Saints outside linebacker Junior Galette, however, insisted that he isn't worried about Harvin's presence, because he has so much faith in the way cornerback Keenan Lewis has performed against top receivers throughout this season. Lewis is expected to play Saturday, despite suffering a concussion last week.
"We have Keenan Lewis, who's been shutting guys down all year," Galette said. "So we probably won't see much of [Harvin]."
With or without Harvin, the Seahawks create some of the most unique challenges in the league for opposing defenses.
Quarterback Russell Wilson is elusive, and he is just as dangerous throwing outside of the pocket as he is running the ball -- a painful lesson the Saints learned time and time again in that first meeting, when he threw for 310 yards and three touchdowns, and ran eight times for 47 yards.
Meanwhile, the Seahawks also feature one of the league's most punishing runners in Marshawn Lynch, who breaks a ton of tackles and becomes even harder to stop once he reaches the second level of the defense (another painful lesson the Saints learned, this time during the infamous "BeastQuake" run in their Jan. 8, 2011, playoff meeting).
The Saints admittedly focused too much on containing Lynch in the first meeting this season. They did hold him to 45 yards on 16 carries, but they overreacted to him at times and made more discipline errors than they have in any other game this season. A lot of the Seahawks' big plays came off play-action fakes or when the Saints overpursued in the backfield.
"We had aggressively planned on attacking their run game, which we did for the most part," Ryan said. "But anything other than that, we did not execute very well.”
When asked what the Saints learned from that first meeting, Ryan said, "Pretty much everything."
"We really didn't play our style of game at all," Ryan said. "I think that's really the only game that I just don't think we were ourselves at all.
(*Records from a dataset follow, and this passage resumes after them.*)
/-- 2*y = 3*x+1 on a consecutive pair says exactly that the step from x was odd -/
theorem pairOdd (x : Int) : (2 * collatz_step x = 3 * x + 1) ↔ PySem.Int.mod x 2 = 1 := by
  have e2 : PySem.Int.mod x 2 = x % 2 := PySem.Int.mod_eq_emod_of_pos (by norm_num)
  have ed : ∀ y : Int, PySem.Int.floordiv y 2 = y / 2 := fun _ =>
    PySem.Int.floordiv_eq_ediv_of_pos (by norm_num)
  unfold collatz_step
  rcases PySem.Int.mod_two_eq x with h | h <;> rw [h] <;>
    simp only [e2] at h <;> norm_num [ed] <;> omega

/-- periodicity of the iterates once a value repeats -/
theorem per_mod (n0 : Int) (s c : Nat) (hc : 0 < c) (h : iterC n0 (s + c) = iterC n0 s) :
    ∀ u, iterC n0 (s + u) = iterC n0 (s + u % c) := by
  intro u
  induction u using Nat.strong_induction_on with
  | _ u ih =>
    by_cases hu : u < c
    · rw [Nat.mod_eq_of_lt hu]
    · have hstep : iterC n0 (s + u) = iterC n0 (s + (u - c)) := by
        have : s + u = (s + c) + (u - c) := by omega
        rw [this, iterC_add, h, ← iterC_add]
      have hm : u % c = (u - c) % c := Nat.mod_eq_sub_mod (by omega)
      rw [hstep, ih (u - c) (by omega), hm]

/-- the loop invariant: altLoop produces the iterate prefix and a sound memo dict -/
theorem loopInv (steps : Nat) (n0 : Int) : ∀ (fuel : Nat) (L : Nat) (seen : PySem.Dict Int Int),
    steps + 1 ≤ fuel + L → L ≤ steps + 1 →
    (∀ m i, seen.get? m = some i → ∃ j : Nat, i = (j : Int) ∧ j < L ∧ iterC n0 j = m) →
    ∃ L' : Nat, L ≤ L' ∧ L' ≤ steps + 1 ∧
      (altLoop steps fuel seen ((List.range L).map (iterC n0)) (iterC n0 L)).2.1
          = (List.range L').map (iterC n0) ∧
      (altLoop steps fuel seen ((List.range L).map (iterC n0)) (iterC n0 L)).2.2 = iterC n0 L' ∧
      (L' = steps + 1 ∨
        (L' ≤ steps ∧ ∃ s : Nat,
          ((altLoop steps fuel seen ((List.range L).map (iterC n0)) (iterC n0 L)).1).get?
              (iterC n0 L') = some (s : Int) ∧ s < L' ∧ iterC n0 s = iterC n0 L')) := by
  intro fuel
  induction fuel with
  | zero =>
    intro L seen hfuel hL _
    have hLe : L = steps + 1 := by omega
    exact ⟨L, le_refl L, by omega, rfl, rfl, Or.inl hLe⟩
  | succ fuel ih =>
    intro L seen hfuel hL hsound
    simp only [altLoop, List.length_map, List.length_range]
    by_cases hc : L ≤ steps ∧ seen.get? (iterC n0 L) = none
    · rw [if_pos hc]
      have hvals : (List.range L).map (iterC n0) ++ [iterC n0 L]
          = (List.range (L + 1)).map (iterC n0) := by
        rw [List.range_succ, List.map_append, List.map_cons, List.map_nil]
      have hn : (if PySem.Int.mod (iterC n0 L) 2 = 1
            then PySem.Int.floordiv (3 * iterC n0 L + 1) 2
            else PySem.Int.floordiv (iterC n0 L) 2) = iterC n0 (L + 1) := by
        rw [iterC_add L 1]
        rfl
      have hsound' : ∀ m i, (seen.insert (iterC n0 L) (L : Int)).get? m = some i →
          ∃ j : Nat, i = (j : Int) ∧ j < L + 1 ∧ iterC n0 j = m := by
        intro m i hm
        by_cases hme : m = iterC n0 L
        · subst hme
          rw [PySem.Dict.get?_insert_self] at hm
          refine ⟨L, ?_, by omega, rfl⟩
          injection hm with h
          exact h.symm
        · rw [PySem.Dict.get?_insert_of_ne _ _ hme] at hm
          obtain ⟨j, hji, hjL, hjm⟩ := hsound m i hm
          exact ⟨j, hji, by omega, hjm⟩
      rw [hvals, hn]
      obtain ⟨L', h1, h2, h3, h4, h5⟩ := ih (L + 1) (seen.insert (iterC n0 L) (L : Int))
        (by omega) (by omega) hsound'
      exact ⟨L', by omega, h2, h3, h4, h5⟩
    · rw [if_neg hc]
      by_cases hLs : L ≤ steps
      · have hget : ¬ seen.get? (iterC n0 L) = none := fun h => hc ⟨hLs, h⟩
        obtain ⟨i, hi⟩ := Option.ne_none_iff_exists'.1 hget
        obtain ⟨s, hsi, hsL, hsm⟩ := hsound _ i hi
        exact ⟨L, le_refl L, by omega, rfl, rfl,
          Or.inr ⟨hLs, s, by rw [hi, hsi], hsL, hsm⟩⟩
      · exact ⟨L, le_refl L, by omega, rfl, rfl, Or.inl (by omega)⟩

/-- periodic tiling reproduces the full iterate list -/
theorem tile (n0 : Int) (steps L s : Nat) (hsL : s < L) (hLs : L ≤ steps)
    (hper : iterC n0 L = iterC n0 s) :
    (List.range L).map (iterC n0) ++
      (PySem.List.pyRange 0 ((steps : Int) + 1 - (((List.range L).map (iterC n0)).length : Int)) 1).map
        (fun i => PySem.List.pyGetD
          (PySem.List.slice ((List.range L).map (iterC n0)) (some (s : Int)) none)
          (PySem.Int.mod i (((PySem.List.slice ((List.range L).map (iterC n0)) (some (s : Int)) none).length : Int))) 0)
      = (List.range (steps + 1)).map (iterC n0) := by
  set f := iterC n0 with hf
  have hslice : PySem.List.slice ((List.range L).map f) (some (s : Int)) none
      = ((List.range L).map f).drop s := PySem.List.slice_from_natCast _ s
  have hlen : (((List.range L).map f).drop s).length = L - s := by simp
  set c := L - s with hcdef
  have hc : 0 < c := by omega
  have hcyc : ∀ t, t < c → (((List.range L).map f).drop s).getD t 0 = f (s + t) := by
    intro t ht
    have hst : s + t < L := by omega
    rw [List.getD_eq_getElem _ _ (by omega)]
    simp
  have hperiod : ∀ u, f (s + u) = f (s + u % c) := by
    apply per_mod n0 s c hc
    rw [show s + c = L by omega]
    exact hper
  have hN : ((steps : Int) + 1 - (((List.range L).map f).length : Int))
      = ((steps + 1 - L : Nat) : Int) := by simp; omega
  set N := steps + 1 - L with hNdef
  rw [hN, PySem.List.pyRange_zero_nat, List.map_map]
  have hmap : ((List.range N).map
      ((fun i => PySem.List.pyGetD (PySem.List.slice ((List.range L).map f) (some (s : Int)) none)
        (PySem.Int.mod i (((PySem.List.slice ((List.range L).map f) (some (s : Int)) none).length : Int))) 0)
        ∘ (fun k : Nat => (k : Int))))
      = (List.range N).map (fun k => f (L + k)) := by
    apply List.map_congr_left
    intro k _
    simp only [Function.comp, hslice, hlen]
    rw [PySem.Int.mod_natCast, PySem.List.pyGetD_natCast]
    rw [hcyc (k % c) (Nat.mod_lt _ hc)]
    have : L + k = s + (c + k) := by omega
    rw [this, hperiod (c + k), Nat.add_mod_left]
  rw [hmap]
  have : steps + 1 = L + N := by omega
  rw [this, List.range_add, List.map_append, List.map_map]
  rfl

/-- the pair-based filter over the trajectory equals A's indexed parity filter -/
theorem enumZip (k : Nat) : ∀ (n : Int) (s : Int),
    ((PySem.List.enumerate ((n :: altTraj n k).zip (altTraj n k)) s).filter
        (fun jxy => 2 * jxy.2.2 == 3 * jxy.2.1 + 1)).map (·.1)
      = (PySem.List.pyRange s (s + k) 1).filter
          (fun j => PySem.Int.mod (iterC n (j - s).toNat) 2 = 1) := by
  induction k with
  | zero =>
    intro n s
    rw [show s + ((0 : Nat) : Int) = s by simp, PySem.List.pyRange_one_eq_nil (le_refl s)]
    simp [altTraj]
  | succ k ih =>
    intro n s
    have hlt : s < s + ((k + 1 : Nat) : Int) := by push_cast; omega
    rw [PySem.List.pyRange_one_cons hlt]
    have hshift : (PySem.List.pyRange (s + 1) (s + ((k + 1 : Nat) : Int)) 1).filter
          (fun j => PySem.Int.mod (iterC n (j - s).toNat) 2 = 1)
        = (PySem.List.pyRange (s + 1) (s + ((k + 1 : Nat) : Int)) 1).filter
          (fun j => PySem.Int.mod (iterC (collatz_step n) (j - (s + 1)).toNat) 2 = 1) := by
      apply List.filter_congr
      intro j hj
      have hj' := (PySem.List.mem_pyRange_one).1 hj
      have htn : (j - s).toNat = (j - (s + 1)).toNat + 1 := by omega
      rw [htn]
      simp [iterC]
    have harg : (s + 1) + (k : Int) = s + ((k + 1 : Nat) : Int) := by push_cast; omega
    have hih := ih (collatz_step n) (s + 1)
    rw [harg] at hih
    show (((s, (n, collatz_step n)) ::
        PySem.List.enumerate ((collatz_step n :: altTraj (collatz_step n) k).zip
          (altTraj (collatz_step n) k)) (s + 1)).filter
        (fun jxy => 2 * jxy.2.2 == 3 * jxy.2.1 + 1)).map (·.1) = _
    rw [List.filter_cons]
    have hhead : iterC n (s - s).toNat = n := by simp [iterC]
    simp only [hhead, List.filter_cons, hshift]
    have e2 : ∀ x : Int, PySem.Int.mod x 2 = x % 2 := fun _ =>
      PySem.Int.mod_eq_emod_of_pos (by norm_num)
    simp only [e2] at hih ⊢
    push_cast at hih ⊢
    by_cases h : n % 2 = 1
    · have hp : 2 * collatz_step n = 3 * n + 1 := by
        apply (pairOdd n).mpr
        rw [e2 n]; exact h
      simp [h, hp, hih]
    · have h0 : n % 2 = 0 := by omega
      have hp : ¬ 2 * collatz_step n = 3 * n + 1 := by
        intro hh
        have := (pairOdd n).mp hh
        rw [e2 n] at this
        omega
      simp [h0, hp, hih]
Whatever it was, we made mental mistakes, we made fundamental mistakes, some technique things. We pride ourselves on playing the game the right way. I don't think we really did that.
"Obviously the execution of their quarterback was something to be seen. Hopefully he doesn't have that type of game against us again, or we're in big trouble."
Galette said the Saints did learn from those mistakes. He said it was a confidence boost for the Saints when they played much more disciplined and effective against the Carolina Panthers and quarterback Cam Newton in Weeks 14 and 16 (a 31-13 victory and a 17-13 loss).